When asked to specifically address the situation in Ukraine’s metals sector, he said: “The committee is conducting an investigation on its own initiative.”
But legislation drafted in Ukraine’s oligarch-dominated parliament fails to arm regulators enough.
For example, regulators “consider a company a monopolist if its market share exceeds 35 percent, [but] since the committee doesn’t count Ukraine separately but countries of the Commonwealth of Independent States altogether, there are no companies with more than 35 percent market share,” said Kharchuk.
Worse still, even if the committee does discover a lack of competition, it has to ask permission to use this information in a case against the offender.
“If the committee receives information, and our entrepreneur wrote that it’s confidential, we cannot divulge that information,” said Melnichenko.
In other words, Ukraine’s anti-monopoly law is effectively powerless against the country’s leading oligarchs.
“The law allows us to open criminal cases and investigate on our own initiative, but you understand that when we enter the market on our own, we are sort of going against the market. The committee must have friends not just among public opinion of millions of consumers,” Melnichenko said.
Andrew Mac, managing partner of Ukrainian law firm Magisters, said that the Anti-Monopoly Committee can be no more effective than the feeble laws that it has to work with.
“Relevant laws and international conventions do not provide the committee with substantive and independent investigative ability in relation to such matters as beneficial ownership of Ukrainian assets via offshore holdings. To this extent, the committee can only search public databases and/or rely on information market participants provide. Accordingly, there may be violations of antitrust law that many suspect exist,” Mac said.

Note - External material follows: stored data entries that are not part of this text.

def pvEntryA (key value : List Char) : List Char :=
  let keyName := pvKeyNameA key
  let r := pvLoopA value.length value 0 []
  if r.1.length > 0 then
    "    static func ".toList ++ key ++ ['('] ++
      PySem.Chars.join (", ".toList) (r.1.map (fun a => a ++ ": String".toList)) ++
      ") -> LocalizedStringResource { LocalizedStringResource(\"".toList ++ key ++
      "\", defaultValue: \"".toList ++ r.2 ++ "\") }\n\n".toList
  else
    "    static let ".toList ++ keyName ++ ": LocalizedStringKey = \"".toList ++ key ++ "\"\n\n".toList

def generate_swift_class (strings : List (String × Option String)) : String :=
  String.ofList
    ("//\n//  This file is auto generated from the strings catalog by strings.py\n//\n\nimport Foundation\nimport SwiftUI\n\nstruct Strings {\n\n".toList ++
     strings.foldl (fun acc kv =>
        match kv.2 with
        | none => acc
        | some v => acc ++ pvEntryA kv.1.toList v.toList) [] ++
     "}\n".toList)

-- ===== PORT B =====
-- port of str.title() (exact on ASCII): direct recursion with the "previous was alphabetic" flag
def pvTitleB : Bool → List Char → List Char
  | _, [] => []
  | prev, c :: cs =>
    if PySem.Chars.isalpha c then
      (if prev then PySem.Chars.lowerChar c else PySem.Chars.upperChar c) :: pvTitleB true cs
    else c :: pvTitleB false cs

def pvKeyNameB (key : List Char) : List Char :=
  match PySem.Chars.split₀ key with
  | [] => []          -- Python raises IndexError here (words[0]); excluded by Pre_
  | w :: ws => w ++ PySem.Chars.join [] (ws.map (pvTitleB false))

Melnichenko said the committee has drafted a legislative concept on reforming the current system, but its further development ultimately depends on parliament.
The toothless government agency is further kept in check by limited budget resources.

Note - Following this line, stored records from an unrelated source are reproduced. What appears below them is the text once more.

-- pv_equiv track=rewrite | github.com/21B030720/Web-Dev | lab_7/django1/3/Logic-2/lone_sum.py | lone_sum
-- ===== SOURCE A (Python) =====
-- def lone_sum(a, b, c):
--   k = 0
--   d = []
--   l = [a, b, c]
--   for i in l:
--     if(l.count(i) > 1):
--       d.append(i)
--   for i in l:
--     if(i not in d):
--       k += i
--   return k
-- ===== SOURCE B (Python) =====
-- def lone_sum(a, b, c):
--     if a == b == c:
--         return 0
--     if a == b:
--         return c
--     if a == c:
--         return b
--     if b == c:
--         return a
--     return a + b + c
-- ===== Notes on version B (the rewrite author's own statement) =====
-- stated objective: idiomatic
-- what changed: Replaced the two list passes (count + membership) with the classic closed-form pairwise-equality branch cascade; no list is built or scanned.
import Mathlib
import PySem

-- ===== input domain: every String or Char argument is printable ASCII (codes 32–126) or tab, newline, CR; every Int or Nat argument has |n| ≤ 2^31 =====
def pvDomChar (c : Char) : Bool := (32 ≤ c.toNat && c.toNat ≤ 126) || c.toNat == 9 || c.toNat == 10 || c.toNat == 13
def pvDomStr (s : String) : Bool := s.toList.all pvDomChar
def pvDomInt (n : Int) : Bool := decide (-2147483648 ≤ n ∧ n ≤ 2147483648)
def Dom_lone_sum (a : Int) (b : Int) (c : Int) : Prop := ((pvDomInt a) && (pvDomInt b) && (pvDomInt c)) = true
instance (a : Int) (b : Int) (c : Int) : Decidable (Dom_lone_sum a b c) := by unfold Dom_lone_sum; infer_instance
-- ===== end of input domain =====

-- B replaces A's two list passes with the closed-form pairwise-equality branch cascade (idiomatic).


-- ===== PORT A =====
-- literal port of A: scan l collecting duplicated values into d, then sum the values not in d
def lone_sum (a : Int) (b : Int) (c : Int) : Int :=
  let l : List Int := [a, b, c]
  let d : List Int :=
    l.foldl (fun d i => if PySem.List.count l i > 1 then d ++ [i] else d) []
  l.foldl (fun k i => if i ∉ d then k + i else k) 0

-- ===== PORT B =====
-- B: closed-form pairwise-equality branch cascade, no lists
def lone_sum_alt (a : Int) (b : Int) (c : Int) : Int :=
  if a = b ∧ b = c then 0
  else if a = b then c
  else if a = c then b
  else if b = c then a
  else a + b + c

-- ===== PRECONDITION & SPEC =====
def Spec_lone_sum (a : Int) (b : Int) (c : Int) (out : Int) : Prop := out = lone_sum_alt a b c
instance (a : Int) (b : Int) (c : Int) (out : Int) : Decidable (Spec_lone_sum a b c out) := by unfold Spec_lone_sum; infer_instance

-- ===== CLAIM (what is proved, stated in full; the proofs are below) =====
def Claim_equal_lone_sum : Prop := ∀ (a : Int) (b : Int) (c : Int), Dom_lone_sum a b c → Spec_lone_sum a b c (lone_sum a b c)

-- ===== LEMMAS AND PROOFS =====

-- ===== VERDICT (by name: the statement is the Claim_ definition above) =====
theorem lone_sum_spec : Claim_equal_lone_sum := by
  intro a b c _
  unfold Spec_lone_sum lone_sum lone_sum_alt
  by_cases hab : a = b <;> by_cases hac : a = c <;> by_cases hbc : b = c <;>
    subst_vars <;>
    simp_all [PySem.List.count, List.foldl] <;> omega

Melnichenko said Anti-Monopoly Committee staff used to total 1,500 people, but now numbers only 800. Investigations in the pharmaceutical sector alone are currently handled by only three employees, he said. At the same time, the number of appeals received by the committee increased 22 percent, from 4,000 to 6,000, in the last two years.
And the Anti-Monopoly Committee’s technology is behind the times.
“Computers are wearing out. I was at a territorial unit and they had a computer over 10 years old. You cannot even work on it,” Melnichenko said. “If the state wants to have strong state anti-monopoly control in the sphere of big and midsized business, and support of fair business, the state must think of developing this system,” Melnichenko added.